Stanford Space Startup

In New York, Miami Beach / Heavy metal fell, in Cuba, Angola, Saudi Arabia / On Christmas Eve, said NORAD / A Soviet sputnik, hit Africa / India, in Venezuela / In Texas, Kansas / It’s falling fast, Peru too / It keeps coming, it keeps coming, it keeps coming – from Devo – “Space Junk,” 1978

The new startup, LeoLabs, co-founded by Stanford Graduate School of Business alum Alan DeClerck, is helping the commercial space industry navigate debris and space junk floating around low Earth orbit.


LeoLabs tracks more than 1,000 objects per hour, which “Its partners and customers access that data through a LeoLabs software platform.” DeClerck, LeoLab’s VP of Business Development and Strategy, is grateful for the opportunity to “go deep—on space data, on the physics of LEO, and on an emerging ecosystem.”

He helps to explains the current moment: “Achieving what’s known as space situational awareness is critical for defense, communications, and human space flight. “There’s a gold rush to put new satellite services up there, but the question is how can we secure these service against a backdrop of man-made debris moving at 17,500 mph?”

LeoLabs got its start with an NSF grant to build a radar array in Fairbanks, Alaska to help study the ionosphere—the area between 250-1,250 miles above the planet “critical for commercial services on Earth as well as for staging missions deeper into space.” The team discovered “noise” from low Earth orbit debris, which they reckoned might be valuable to detect and track.

DeClerck elaborates: “Everybody wants this data. Commercial firms need debris mitigation plans for their satellites. Government space agencies want the data for situational awareness and regulatory reasons.
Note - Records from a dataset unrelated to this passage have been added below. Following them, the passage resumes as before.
-- pv_equiv track=rewrite | github.com/secretary-ias/receipt_dentabay | app/ui.py | _text_to_rtf
-- ===== SOURCE A (Python) =====
-- def _text_to_rtf(text: str) -> str:
--     if not text:
--         return ""
--     txt = text.replace("\r\n", "\n")
--     parts: list[str] = ["{\\rtf1\\ansi"]
--     for line in txt.split("\n"):
--         escaped = line.replace("\\", "\\\\").replace("{", "\\{").replace("}", "\\}")
--         parts.append(escaped + "\\par")
--     parts.append("}")
--     return "\n".join(parts)
-- ===== SOURCE B (Python) =====
-- def _text_to_rtf(text: str) -> str:
--     if not text:
--         return ""
--     txt = text.replace("\r\n", "\n")
--     escaped = txt.replace("\\", "\\\\").replace("{", "\\{").replace("}", "\\}")
--     body = escaped.replace("\n", "\\par\n")
--     return "{\\rtf1\\ansi\n" + body + "\\par\n}"
-- ===== Notes on version B (the rewrite author's own statement) =====
-- stated objective: simpler
-- what changed: Replaces the line loop (split on newline, escape each line, append \par, join a parts list) by whole-string operations: escape the entire text once, then insert \par at every line boundary with a single replace and concatenate the fixed header/footer.
import Mathlib
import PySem

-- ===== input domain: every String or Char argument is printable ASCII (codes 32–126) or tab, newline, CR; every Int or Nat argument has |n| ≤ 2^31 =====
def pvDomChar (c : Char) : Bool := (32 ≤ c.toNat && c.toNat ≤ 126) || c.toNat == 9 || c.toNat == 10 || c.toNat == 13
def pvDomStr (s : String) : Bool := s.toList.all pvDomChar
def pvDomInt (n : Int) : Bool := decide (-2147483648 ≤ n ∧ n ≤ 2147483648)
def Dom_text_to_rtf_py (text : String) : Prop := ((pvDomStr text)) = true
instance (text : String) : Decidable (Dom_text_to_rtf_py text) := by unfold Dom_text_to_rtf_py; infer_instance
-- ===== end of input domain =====

-- B replaces A's per-line loop (split, escape each line, append \par, join a parts list)
-- by whole-string passes: escape everything once, then one replace inserts \par at each newline.

-- ===== PORT A =====
def text_to_rtf_py (text : String) : String :=
  if text = "" then "" else
    let txt := PySem.Str.replace text "\r\n" "\n"
    -- txt.split("\n"): sep ≠ "" so split? is some; getD just unwraps it
    let lines := (PySem.Str.split? txt "\n").getD []
    let parts := ["{\\rtf1\\ansi"] ++ lines.map (fun line =>
      PySem.Str.replace (PySem.Str.replace (PySem.Str.replace line "\\" "\\\\") "{" "\\{") "}" "\\}" ++ "\\par")
    PySem.Str.join "\n" (parts ++ ["}"])

-- ===== PORT B =====
def text_to_rtf_py_alt (text : String) : String :=
  if text = "" then "" else
    let txt := PySem.Str.replace text "\r\n" "\n"
    let escaped := PySem.Str.replace (PySem.Str.replace (PySem.Str.replace txt "\\" "\\\\") "{" "\\{") "}" "\\}"
    let body := PySem.Str.replace escaped "\n" "\\par\n"
    "{\\rtf1\\ansi\n" ++ body ++ "\\par\n}"

-- ===== PRECONDITION & SPEC =====
def Spec_text_to_rtf_py (text : String) (out : String) : Prop := out = text_to_rtf_py_alt text
instance (text : String) (out : String) : Decidable (Spec_text_to_rtf_py text out) := by unfold Spec_text_to_rtf_py; infer_instance

-- ===== CLAIM (what is proved, stated in full; the proofs are below) =====
def Claim_equal_text_to_rtf_py : Prop := ∀ (text : String), Dom_text_to_rtf_py text → Spec_text_to_rtf_py text (text_to_rtf_py text)

-- ===== LEMMAS AND PROOFS =====

-- per-char escape maps
def pvE1 (c : Char) : List Char := if c == '\\' then ['\\', '\\'] else [c]
def pvE2 (c : Char) : List Char := if c == '{' then ['\\', '{'] else [c]
def pvE3 (c : Char) : List Char := if c == '}' then ['\\', '}'] else [c]
def pvEsc (c : Char) : List Char :=
  if c == '\\' then ['\\', '\\'] else if c == '{' then ['\\', '{'] else if c == '}' then ['\\', '}'] else [c]
def pvPar : List Char := ['\\', 'p', 'a', 'r']
def pvEN (c : Char) : List Char := if c == '\n' then pvPar ++ ['\n'] else [c]
def pvG (c : Char) : List Char := if c == '\n' then pvPar ++ ['\n'] else pvEsc c

-- replace with a single-character pattern is a flatMap
theorem pv_replace_go_single (o : Char) (new : List Char) :
    ∀ (l acc : List Char) (fuel : Nat), l.length ≤ fuel →
      PySem.Chars.replace.go [o] new fuel l acc
        = acc.reverse ++ l.flatMap (fun c => if c == o then new else [c]) := by
  intro l
  induction l with
  | nil =>
    intro acc fuel _
    cases fuel <;> simp [PySem.Chars.replace.go.eq_def]
  | cons c t ih =>
    intro acc fuel hf
    cases fuel with
    | zero => simp at hf
    | succ f =>
      rw [PySem.Chars.replace.go.eq_def]
      simp only [List.isPrefixOf, List.length_cons] at *
      by_cases h : c = o
      · subst h
        simp [ih _ f (by omega)]
      · have ho : (o == c) = false := by simp [beq_eq_false_iff_ne]; exact Ne.symm h
        simp [ho, h, ih _ f (by omega)]

theorem pv_replace_single (s : List Char) (o : Char) (new : List Char) :
    PySem.Chars.replace s [o] new = s.flatMap (fun c => if c == o then new else [c]) := by
  rw [PySem.Chars.replace]
  simp [pv_replace_go_single o new s [] s.length (le_refl _)]

-- splitOn with a single-character separator is splitOnP
theorem pv_splitOn_go_single (o : Char) :
    ∀ (l cur : List Char) (acc : List (List Char)) (fuel : Nat), l.length < fuel →
      PySem.Chars.splitOn.go [o] fuel l cur acc
        = acc.reverse ++ (List.splitOnP (· == o) l).modifyHead (cur.reverse ++ ·) := by
  intro l
  induction l with
  | nil =>
    intro cur acc fuel hf
    cases fuel with
    | zero => omega
    | succ f => simp [PySem.Chars.splitOn.go.eq_def, List.splitOnP_nil]
  | cons c t ih =>
    intro cur acc fuel hf
    cases fuel with
    | zero => omega
    | succ f =>
      rw [PySem.Chars.splitOn.go.eq_def]
      simp only [List.isPrefixOf, List.length_cons] at *
      obtain ⟨h, r, hr⟩ : ∃ h r, List.splitOnP (· == o) t = h :: r := by
        cases hsp : List.splitOnP (· == o) t with
        | nil => exact absurd hsp (List.splitOnP_ne_nil _ _)
        | cons h r => exact ⟨h, r, rfl⟩
      by_cases hc : c = o
      · subst hc
        simp [ih [] (cur.reverse :: acc) f (by omega), List.splitOnP_cons, hr]
      · have ho : (o == c) = false := by simp [beq_eq_false_iff_ne]; exact Ne.symm hc
        simp [ho, hc, ih (c :: cur) acc f (by omega), List.splitOnP_cons, hr]

theorem pv_splitOn_single (s : List Char) (o : Char) :
    PySem.Chars.splitOn s [o] = List.splitOnP (· == o) s := by
  rw [PySem.Chars.splitOn]
  rw [pv_splitOn_go_single o s [] [] (s.length + 1) (by omega)]
  obtain ⟨h, r, hr⟩ : ∃ h r, List.splitOnP (· == o) s = h :: r := by
    cases hsp : List.splitOnP (· == o) s with
    | nil => exact absurd hsp (List.splitOnP_ne_nil _ _)
    | cons h r => exact ⟨h, r, rfl⟩
  simp [hr]

-- the three successive escapes compose into one flatMap
theorem pv_escape3 (t : List Char) :
    ((t.flatMap pvE1).flatMap pvE2).flatMap pvE3 = t.flatMap pvEsc := by
  rw [List.flatMap_assoc, List.flatMap_assoc]
  apply List.flatMap_congr
  intro c _
  by_cases h1 : c == '\\'
  · have : c = '\\' := by simpa using h1
    subst this; decide
  · by_cases h2 : c == '{'
    · have : c = '{' := by simpa using h2
      subst this; decide
    · by_cases h3 : c == '}'
      · have : c = '}' := by simpa using h3
        subst this; decide
      · have n1 : c ≠ '\\' := by simpa using h1
        have n2 : c ≠ '{' := by simpa using h2
        have n3 : c ≠ '}' := by simpa using h3
        simp [pvE1, pvE2, pvE3, pvEsc, n1, n2, n3]

-- inserting \par at newlines after escaping is one flatMap
theorem pv_escape_par (t : List Char) :
    (t.flatMap pvEsc).flatMap pvEN = t.flatMap pvG := by
  rw [List.flatMap_assoc]
  apply List.flatMap_congr
  intro c _
  by_cases h1 : c == '\\'
  · have : c = '\\' := by simpa using h1
    subst this; decide
  · by_cases h2 : c == '{'
    · have : c = '{' := by simpa using h2
      subst this; decide
    · by_cases h3 : c == '}'
      · have : c = '}' := by simpa using h3
        subst this; decide
      · by_cases h4 : c == '\n'
        · have : c = '\n' := by simpa using h4
          subst this; decide
        · simp [pvEsc, pvEN, pvG, h1, h2, h3, h4]

theorem pv_intercalate_cons_cons (sep a b : List Char) (l : List (List Char)) :
    List.intercalate sep (a :: b :: l) = a ++ sep ++ List.intercalate sep (b :: l) := by
  simp [List.intercalate]

theorem pv_intercalate_head_append (sep x y : List Char) (l : List (List Char)) :
    List.intercalate sep ((x ++ y) :: l) = x ++ List.intercalate sep (y :: l) := by
  cases l with
  | nil => simp [List.intercalate]
  | cons b l' => rw [pv_intercalate_cons_cons, pv_intercalate_cons_cons]; simp

theorem pv_intercalate_append_singleton (sep z : List Char) :
    ∀ (l : List (List Char)), l ≠ [] →
      List.intercalate sep (l ++ [z]) = List.intercalate sep l ++ sep ++ z := by
  intro l
  induction l with
  | nil => intro h; exact absurd rfl h
  | cons a l' ih =>
    intro _
    cases l' with
    | nil => simp [List.intercalate]
    | cons b l'' =>
      rw [show ((a :: b :: l'') ++ [z]) = a :: b :: (l'' ++ [z]) by simp,
          pv_intercalate_cons_cons,
          show (b :: (l'' ++ [z])) = (b :: l'') ++ [z] by simp,
          ih (by simp), pv_intercalate_cons_cons]
      simp

-- the heart: joining escaped lines with "\par\n" equals one flatMap over the whole text
theorem pv_middle (t : List Char) :
    List.intercalate ['\n'] ((List.splitOnP (· == '\n') t).map (fun l => l.flatMap pvEsc ++ pvPar))
      = t.flatMap pvG ++ pvPar := by
  induction t with
  | nil => simp [List.splitOnP_nil, List.intercalate]
  | cons c t ih =>
    rw [List.splitOnP_cons]
    obtain ⟨h, r, hr⟩ : ∃ h r, List.splitOnP (· == '\n') t = h :: r := by
      cases hsp : List.splitOnP (· == '\n') t with
      | nil => exact absurd hsp (List.splitOnP_ne_nil _ _)
      | cons h r => exact ⟨h, r, rfl⟩
    by_cases hc : c == '\n'
    · have : c = '\n' := by simpa using hc
      subst this
      simp only [show (('\n' : Char) == '\n') = true from rfl, if_true, List.map_cons,
        List.flatMap_nil, List.nil_append]
      simp only [hr, List.map_cons] at ih ⊢
      rw [pv_intercalate_cons_cons, ih]
      simp [pvG]
    · rw [if_neg (by simpa using hc), hr, List.modifyHead_cons, List.map_cons]
      rw [hr, List.map_cons] at ih
      have hstep : (c :: h).flatMap pvEsc ++ pvPar = pvEsc c ++ (h.flatMap pvEsc ++ pvPar) := by
        rw [List.flatMap_cons, List.append_assoc]
      rw [hstep, pv_intercalate_head_append, ih]
      have hn : c ≠ '\n' := by simpa using hc
      simp [pvG, List.flatMap_cons, hn]

-- the triple escape at String level
theorem pv_escape_str (l : String) :
    (PySem.Str.replace (PySem.Str.replace (PySem.Str.replace l "\\" "\\\\") "{" "\\{") "}" "\\}").toList
      = l.toList.flatMap pvEsc := by
  simp only [PySem.Str.toList_replace]
  rw [show ("\\" : String).toList = ['\\'] from rfl, show ("{" : String).toList = ['{'] from rfl,
      show ("}" : String).toList = ['}'] from rfl]
  rw [pv_replace_single, pv_replace_single, pv_replace_single]
  exact pv_escape3 _

-- Python's txt.split("\n") at String level
theorem pv_split_str (txt : String) :
    ∃ lines, PySem.Str.split? txt "\n" = some lines ∧
      lines.map String.toList = List.splitOnP (· == '\n') txt.toList := by
  have hb := PySem.Str.split?_map txt "\n"
  rw [show ("\n" : String).toList = ['\n'] from rfl, PySem.Chars.split?] at hb
  cases hq : PySem.Str.split? txt "\n" with
  | none => rw [hq] at hb; simp at hb
  | some lines =>
    rw [hq] at hb
    simp only [Option.map_some, List.isEmpty_cons, Bool.false_eq_true, if_false,
      Option.some.injEq] at hb
    exact ⟨lines, rfl, by rw [hb, pv_splitOn_single]⟩

-- ===== VERDICT (by name: the statement is the Claim_ definition above) =====
theorem text_to_rtf_py_spec : Claim_equal_text_to_rtf_py := by
  intro text _
  unfold Spec_text_to_rtf_py text_to_rtf_py text_to_rtf_py_alt
  by_cases h : text = ""
  · simp [h]
  · simp only [if_neg h]
    rw [← String.toList_inj]
    obtain ⟨lines, hsome, hmap⟩ := pv_split_str (PySem.Str.replace text "\r\n" "\n")
    simp only [hsome, Option.getD_some, PySem.Str.toList_join, PySem.Chars.join,
      String.toList_append, List.map_append, List.map_cons, List.map_nil, List.map_map,
      List.singleton_append]
    have hel : (List.map (String.toList ∘ fun line =>
          PySem.Str.replace (PySem.Str.replace (PySem.Str.replace line "\\" "\\\\") "{" "\\{") "}" "\\}"
            ++ "\\par") lines)
        = (lines.map String.toList).map (fun l => l.flatMap pvEsc ++ pvPar) := by
      rw [List.map_map]
      apply List.map_congr_left
      intro l _
      simp only [Function.comp, String.toList_append, pv_escape_str]
      rfl
    rw [hel, hmap]
    obtain ⟨hd, tl, htl⟩ : ∃ hd tl,
        List.splitOnP (· == '\n') (PySem.Str.replace text "\r\n" "\n").toList = hd :: tl := by
      cases hsp : List.splitOnP (· == '\n') (PySem.Str.replace text "\r\n" "\n").toList with
      | nil => exact absurd hsp (List.splitOnP_ne_nil _ _)
      | cons hd tl => exact ⟨hd, tl, rfl⟩
    -- left side: peel the header, then the trailing "}"
    rw [show ("\n" : String).toList = ['\n'] from rfl]
    rw [htl, List.map_cons]
    rw [pv_intercalate_append_singleton _ _ _ (by simp), pv_intercalate_cons_cons]
    rw [show ((List.flatMap pvEsc hd ++ pvPar) :: List.map (fun l => List.flatMap pvEsc l ++ pvPar) tl)
        = List.map (fun l => List.flatMap pvEsc l ++ pvPar) (hd :: tl) from rfl]
    rw [← htl, pv_middle]
    -- right side: the escape then the \par insertion
    simp only [PySem.Str.toList_replace]
    rw [show ("\\" : String).toList = ['\\'] from rfl, show ("{" : String).toList = ['{'] from rfl,
        show ("}" : String).toList = ['}'] from rfl, show ("\n" : String).toList = ['\n'] from rfl]
    rw [pv_replace_single, pv_replace_single, pv_replace_single, pv_replace_single]
    rw [show (fun c => if c == '\\' then ("\\\\" : String).toList else [c]) = pvE1 from rfl,
        show (fun c => if c == '{' then ("\\{" : String).toList else [c]) = pvE2 from rfl,
        show (fun c => if c == '}' then ("\\}" : String).toList else [c]) = pvE3 from rfl,
        show (fun c => if c == '\n' then ("\\par\n" : String).toList else [c]) = pvEN from rfl]
    rw [pv_escape3, pv_escape_par]
    rw [show ("{\\rtf1\\ansi\n" : String).toList = "{\\rtf1\\ansi".toList ++ ['\n'] from rfl,
        show ("\\par\n}" : String).toList = pvPar ++ ['\n'] ++ "}".toList from rfl]
    simp [List.append_assoc]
After launch, space debris is the number one operational risk, and those operations are really important to the security of the country because so much of our security relies on satellites. There’s billions of investment dollars at stake, so the market for us is considerable.”

DeClerck says LeoLabs is “building the network that provides the ability to map space in LEO” to accommodate companies like SpaceX, OneWeb, and Blue Origin. Their data is also useful to military and government clients—often simultaneously. Air Force data from “a 2009 collision between a Soviet satellite and a U.S.-built commercial satellite … highlighted the need for better collision-avoidance data” and proved beneficial to NASA.

DeClerck hopes that LeoLabs’ platform “can empower universities, startups, and app builders with space data.”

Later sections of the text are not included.